I was just wondering if anybody else are driving there donkeys.


----------



## MountainWoman (Jul 8, 2013)

My donkey is with a trainer at the moment learning to drive and she's doing really well so I'll be out there driving her soon.


----------



## diamond c (Jul 8, 2013)

i'm workin with a pair now. we won't be showing anytime soon, but we're still having a lot of fun.


----------



## chandab (Jul 9, 2013)

mine is only a yearling, so not driving yet, it might be in the plans. Do have an acquaintance that drives her donkeys in singles and pairs.


----------



## diamond c (Jul 9, 2013)

I know I'm kind of going at this backwards but I haven't started singles yet.

I'm not real crazy about single hitch, just really enjoy teams.


----------



## JustJuls (Jul 20, 2013)

*My lil guy is just a year old. From what I read, they need to be at least 3 before I start to train him. Plans are to cart train when he is old enough.*


----------



## chandab (Jul 21, 2013)

There is plenty of training you could do now to get him started, but yes 3 years old before hitching to cart. Lots to do: basic manners down pat, ground driving as 2 year old, get him used to all sorts of unusual sights he may encounter once hitched and others things that are currently escaping me.


----------



## Carriage (Jul 21, 2013)

Chandab is right. It is nearly imposable to start training too early. Being ready to drive when physically able involves early, comprehensive and above all fun, training as early as possible.

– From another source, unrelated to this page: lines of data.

lemma rowASim_eq : ∀ (todo : List Int) (prev : List Int) (j : Nat) (lastv s : Int),
    (j ≠ 0 → lastv = prev.getD (j - 1) 0 + s) → (j = 0 → s = 0) →
    j + todo.length ≤ prev.length →
    rowASim prev j todo lastv = List.zipWith (fun p x => x + p) (prev.drop j) (prefixRow s todo) := by
  intro todo; induction todo with
  | nil => intro prev j lastv s _ _ _; simp [rowASim, prefixRow]
  | cons x xs ih =>
      intro prev j lastv s h1 h2 hlen
      have hjlt : j < prev.length := by simp only [List.length_cons] at hlen; omega
      have hdrop : prev.drop j = prev[j] :: prev.drop (j + 1) := List.drop_eq_getElem_cons hjlt
      have hgj : prev.getD j 0 = prev[j] := List.getD_eq_getElem prev 0 hjlt
      simp only [rowASim, prefixRow, hdrop, List.zipWith, List.cons.injEq]
      by_cases hj : j = 0
      · rw [if_pos hj]
        have hs : s = 0 := h2 hj
        constructor
        · subst hj; rw [hgj] at *; omega
        · rw [ih prev (j + 1) (x + prev.getD 0 0) (s + x)
            (by intro _
                simp only [Nat.add_sub_cancel]
                subst hj; rw [hgj] at *; omega)
            (by omega) (by simp only [List.length_cons] at hlen; omega)]
      · rw [if_neg hj]
        have hl := h1 hj
        constructor
        · rw [hgj]; omega
        · rw [ih prev (j + 1) (prev.getD j 0 + lastv + x - prev.getD (j - 1) 0) (s + x)
            (by intro _; simp only [Nat.add_sub_cancel]; omega)
            (by omega) (by simp only [List.length_cons] at hlen; omega)]

lemma prefixRow_length : ∀ (l : List Int) (s : Int), (prefixRow s l).length = l.length := by
  intro l; induction l with
  | nil => intro s; rfl
  | cons x xs ih => intro s; simp [prefixRow, ih]

-- the outer loop from row front.length+1 on, prev already finalized
lemma outerGo (k : Int) : ∀ (rest : List (List Int)) (front : List (List Int)) (prev : List Int) (c : Int),
    List.IsChain (fun a b => b.length ≤ a.length) (prev :: rest) →
    List.foldl (fun st i => (List.range (st.1.getD i []).length).foldl (stepA k i) st)
        (front ++ prev :: rest, c) (List.range' (front.length + 1) rest.length)
      = (front ++ prev :: colPass prev (rest.map (prefixRow 0)),
         c + countLE2 k (colPass prev (rest.map (prefixRow 0)))) := by
  intro rest; induction rest with
  | nil => intro front prev c _; simp [colPass, countLE2]
  | cons r rs ih =>
      intro front prev c hch
      have hle : r.length ≤ prev.length := (List.isChain_cons_cons.mp hch).1
      have hch' : List.IsChain (fun a b : List Int => b.length ≤ a.length) (r :: rs) :=
        (List.isChain_cons_cons.mp hch).2
      rw [List.length_cons, List.range'_succ, List.foldl_cons]
      have hget : ((front ++ prev :: r :: rs : List (List Int)), c).1.getD (front.length + 1) [] = r :=
        getD_mid2 [] front prev r rs
      rw [hget]
      have hsim := simRow1 k front prev r [] rs c 0 (Or.inl rfl)
      rw [List.range_eq_range']
      simp only [List.length_nil, List.nil_append] at hsim
      have hrow := rowASim_eq r prev 0 0 0 (by intro hcon; exact absurd rfl hcon) (fun _ => rfl)
        (by simpa using hle)
      rw [List.drop_zero] at hrow
      rw [hrow] at hsim
      rw [hsim]
      set r' := List.zipWith (fun p x => x + p) prev (prefixRow 0 r) with hr'
      have hlen' : r'.length = r.length := by
        rw [hr', List.length_zipWith, prefixRow_length]; omega
      have hch'' : List.IsChain (fun a b : List Int => b.length ≤ a.length) (r' :: rs) := by
        cases rs with
        | nil => simp
        | cons b t =>
            refine List.isChain_cons_cons.mpr ⟨?_, (List.isChain_cons_cons.mp hch').2⟩
            have hb := (List.isChain_cons_cons.mp hch').1
            omega
      have hrec := ih (front ++ [prev]) r' (c + countLE k r') hch''
      simp only [List.append_assoc, List.cons_append, List.nil_append, List.length_append,
        List.length_cons, List.length_nil, Nat.zero_add] at hrec
      rw [show front.length + 1 + 1 = front.length + (1 + 1) by omega] at hrec
      rw [hrec]
      simp only [List.map_cons, colPass, countLE2, List.sum_cons, Prod.mk.injEq]
      exact ⟨rfl, by ring⟩
-- pv_equiv track=rewrite | github.com/ReverendKane/datawoven | apps/desktop/src/discovery_assistant/policy_utils.py | normalize_section_key
-- ===== SOURCE A (Python) =====
-- def normalize_section_key(section_name: str) -> str:
--     """
--     Convert section display names to consistent policy keys.
--
--     Examples:
--         "Respondent Info" -> "respondent_info"
--         "Org Map" -> "org_map"
--         "Time & Resource Management" -> "time_resource_management"
--
--     Args:
--         section_name: The human-readable section display name
--
--     Returns:
--         Normalized section key suitable for use in policy JSON
--     """
--     # Replace special characters and spaces with underscores
--     normalized = section_name.lower()
--     normalized = normalized.replace(" & ", "_")
--     normalized = normalized.replace("&", "_")
--     normalized = normalized.replace(" ", "_")
--
--     # Remove any duplicate underscores
--     while "__" in normalized:
--         normalized = normalized.replace("__", "_")
--
--     # Remove leading/trailing underscores
--     normalized = normalized.strip("_")
--
--     return normalized
-- ===== SOURCE B (Python) =====
-- def normalize_section_key(section_name: str) -> str:
--     """Single-pass tokenizer: split on runs of ' ', '&', '_' and join with '_'."""
--     tokens = []
--     current = []
--     for ch in section_name.lower():
--         if ch in " &_":
--             if current:
--                 tokens.append("".join(current))
--                 current = []
--         else:
--             current.append(ch)
--     if current:
--         tokens.append("".join(current))
--     return "_".join(tokens)
-- ===== Notes on version B (the rewrite author's own statement) =====
-- stated objective: simpler
-- what changed: Replaced the replace-chain plus while-collapse plus strip with a single left-to-right pass that tokenizes on runs of ' ', '&', '_' and joins the tokens with '_'.
import Mathlib
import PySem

My favorite quote that I was blessed to be present for was when a wonderful Lady kept exclaiming to her husband "Look dear she's trotting SHE'S TROTTING. Now she wasn't real young but I guess that trotting was something she always had to be pressed to do with standard rigs. Making everything fun and even playing with the training will put you in a great position to start when the animal is physically ready. And best of all the bond is strengthened and more trust will be in place when the unexpected is come upon OR asked for by you. If the bond is everything, and it is with these guys, anything that strengthens the bond should be sought after.


----------



## diamond c (Jul 21, 2013)

due to work and other duties around the place I don't get to work with the little guys no wear near like I want to but they are doing fairly well. I'm doing the training myself and also I built my wagon. this winter when things slow down I'm planning on building atwo wheeld cart or two so my daughter can start driving on her own.


----------



## Marsha Cassada (Aug 13, 2013)

The Oklahoma Miniature Horse Club has a fun show in the fall. The driving class is very popular and many folks bring their driving donkeys. Another fun way to enjoy our critters in a non-competitive setting.


----------



## diamond c (Aug 23, 2013)

I'd like to find someone close and get together for a wagon train or somthing like those with ridding horses do


----------